I remember picking up the original versions at the college bookstore sometime back in the late 1980s. I admit the original cover for Storm Lord is frankly terrible, but I do love the Whelan cover for Anackire. I didn’t even realize there was a third book in the series until many years later when I started really diving into Lee’s back catalog.

John R. Fultz

I’ve read MOST of Tanith’s series, but WARS OF VIS is one that I haven’t read yet–a year or two ago I acquired the first two volumes in a collected hardback edition, and I found the third volume with the Sanjulian cover (shown above). They’ve been sitting on my TO-READ shelf just waiting for the perfect moment–along with the Norilana edition of DELIRIUM’S MISTRESS (which is due for my third reading). I have never seen the first two volumes with the Sanjulian covers, but they are gorgeous! Thanks for posting them. I talked to Vera Nazarian yesterday about Tanith’s possible unpublished books, and she told me that DAW had recently re-acquired the rights to Tanith’s books. So my fingers are crossed that they will 1) bring a LOT of her catalog back into print, 2) publish the latest FLAT EARTH story collection–which could collect all her Flat Earth tales written since the last collection in ’87, and 3) there MIGHT be a final Flat Earth novel–EARTH’S MASTER–that Tanith was planning to write. But Vera didn’t know if Tanith finished it before getting ill. Anyway, I’m glad DAW is getting back into the Tanith Lee business. I’ve been a fan of hers for over 20 years and I’m STILL discovering books and stories I haven’t read by her.

Joe H.

John F. — If anyone needs me, I’ll be sitting here REALLY, REALLY, REALLY hoping that what you heard was correct, and that we’ll eventually get US ebooks of her back catalog, and a small, final selection of hitherto unreleased dark gems to console us.

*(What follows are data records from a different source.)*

-- pv_equiv track=rewrite | github.com/CongruiDu/fisher_merging | merge_and_evaluate.py | intersect_shared_and_fisher_keys
-- ===== SOURCE A (Python) =====
-- def intersect_shared_and_fisher_keys(
--     shared_param_names,
--     fishers,
-- ):
--     fisher_key_sets = [set(f.keys()) for f in fishers]
--     common_fisher_keys = set(shared_param_names)
--     for ks in fisher_key_sets:
--         common_fisher_keys &= ks
--
--     ordered = [name for name in shared_param_names if name in common_fisher_keys]
--     return ordered
-- ===== SOURCE B (Python) =====
-- def intersect_shared_and_fisher_keys(
--     shared_param_names,
--     fishers,
-- ):
--     return [name for name in shared_param_names
--             if all(name in f for f in fishers)]
-- ===== Notes on version B (the rewrite author's own statement) =====
-- stated objective: simpler
-- what changed: Replaced the key-set construction and running-intersection loop with a single comprehension that keeps each name iff it is a key of every fisher dict.
import Mathlib
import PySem

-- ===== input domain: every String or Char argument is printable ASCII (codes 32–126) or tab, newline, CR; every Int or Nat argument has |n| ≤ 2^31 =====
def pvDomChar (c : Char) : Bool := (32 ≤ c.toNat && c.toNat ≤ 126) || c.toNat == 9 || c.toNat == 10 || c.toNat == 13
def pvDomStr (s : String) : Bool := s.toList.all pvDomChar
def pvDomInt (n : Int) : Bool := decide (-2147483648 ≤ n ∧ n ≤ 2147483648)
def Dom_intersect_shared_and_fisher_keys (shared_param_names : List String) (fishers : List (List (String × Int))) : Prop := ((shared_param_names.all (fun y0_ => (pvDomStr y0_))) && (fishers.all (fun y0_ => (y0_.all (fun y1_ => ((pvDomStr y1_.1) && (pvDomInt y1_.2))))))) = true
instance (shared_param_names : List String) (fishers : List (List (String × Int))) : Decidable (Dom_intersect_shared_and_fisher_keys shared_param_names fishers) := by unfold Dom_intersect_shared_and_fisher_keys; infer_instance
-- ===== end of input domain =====

-- B replaces A's key-set construction and running-intersection loop with a single filter that keeps a name iff it is a key of every fisher dict (objective: simpler).
-- ===== PORT A =====
def intersect_shared_and_fisher_keys (shared_param_names : List String) (fishers : List (List (String × Int))) : List String :=
  let fisher_key_sets := fishers.map (fun f => PySem.Set.ofList (f.map Prod.fst))
  let common_fisher_keys := fisher_key_sets.foldl (fun s ks => PySem.Set.inter s ks) (PySem.Set.ofList shared_param_names)
  let ordered := shared_param_names.filter (fun name => PySem.Set.contains common_fisher_keys name)
  ordered

-- ===== PORT B =====
def intersect_shared_and_fisher_keys_alt (shared_param_names : List String) (fishers : List (List (String × Int))) : List String :=
  shared_param_names.filter (fun name => fishers.all (fun f => (f.map Prod.fst).contains name))

-- ===== PRECONDITION & SPEC =====
def Spec_intersect_shared_and_fisher_keys (shared_param_names : List String) (fishers : List (List (String × Int))) (out : List String) : Prop := out = intersect_shared_and_fisher_keys_alt shared_param_names fishers
instance (shared_param_names : List String) (fishers : List (List (String × Int))) (out : List String) : Decidable (Spec_intersect_shared_and_fisher_keys shared_param_names fishers out) := by unfold Spec_intersect_shared_and_fisher_keys; infer_instance

-- ===== CLAIM (what is proved, stated in full; the proofs are below) =====
def Claim_equal_intersect_shared_and_fisher_keys : Prop := ∀ (shared_param_names : List String) (fishers : List (List (String × Int))), Dom_intersect_shared_and_fisher_keys shared_param_names fishers → Spec_intersect_shared_and_fisher_keys shared_param_names fishers (intersect_shared_and_fisher_keys shared_param_names fishers)

-- ===== LEMMAS AND PROOFS =====

-- ===== VERDICT (by name: the statement is the Claim_ definition above) =====
-- membership in a left fold of set intersections
theorem pv_mem_foldl_inter (l : List (PySem.Set String)) (s : PySem.Set String) (x : String) :
    x ∈ l.foldl (fun s ks => PySem.Set.inter s ks) s ↔ x ∈ s ∧ ∀ ks ∈ l, x ∈ ks := by
  induction l generalizing s with
  | nil => simp
  | cons ks l ih =>
    simp [List.foldl_cons, ih, PySem.Set.mem_inter]
    tauto

theorem intersect_shared_and_fisher_keys_spec : Claim_equal_intersect_shared_and_fisher_keys := by
  intro shared fishers _
  unfold Spec_intersect_shared_and_fisher_keys intersect_shared_and_fisher_keys intersect_shared_and_fisher_keys_alt
  apply List.filter_congr
  intro name hname
  rw [Bool.eq_iff_iff, PySem.Set.contains_iff, pv_mem_foldl_inter]
  simp only [PySem.Set.mem_ofList, List.all_eq_true, List.mem_map, List.contains_iff_mem,
    forall_exists_index, and_imp, forall_apply_eq_imp_iff₂, hname, true_and]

(And aren’t those Norilana editions gorgeous? I’m sad that we didn’t see additional releases.)

Joe H.

As it happens, these

comment image

are what I was most familiar with Sanjulian from.

John R. Fultz

Yes, the Norilana FLAT EARTH editions are some of the “crown jewels” in my book collection (but I still can’t bear to part with my old sci-fi book club FLAT EARTH collection.

John R. Fultz

(I mean “editions”, not collection)

John R. Fultz

John: Two other Lee standout series are the BOOKS OF PARADYS and the BOOKS OF VENUS. However, the one that I wish would get more attention is the LIONWOLF trilogy–her LAST series (2005-2008). It really flew under the radar for some reason, but it’s epic, magical, and fantastic in every way. (As you know, I did a writeup about it back in 2010 right here at BG.) Time for a well-packaged reprinting of Tanith’s final Great Work.

Joe H.

I still have the two SFBC Flat Earth books on my shelf — they were part of my initial order when I joined back in 1989/1990. Together with, I think, the Fafhrd omnibi and maybe Tad Williams’ Memory, Sorrow & Thorn?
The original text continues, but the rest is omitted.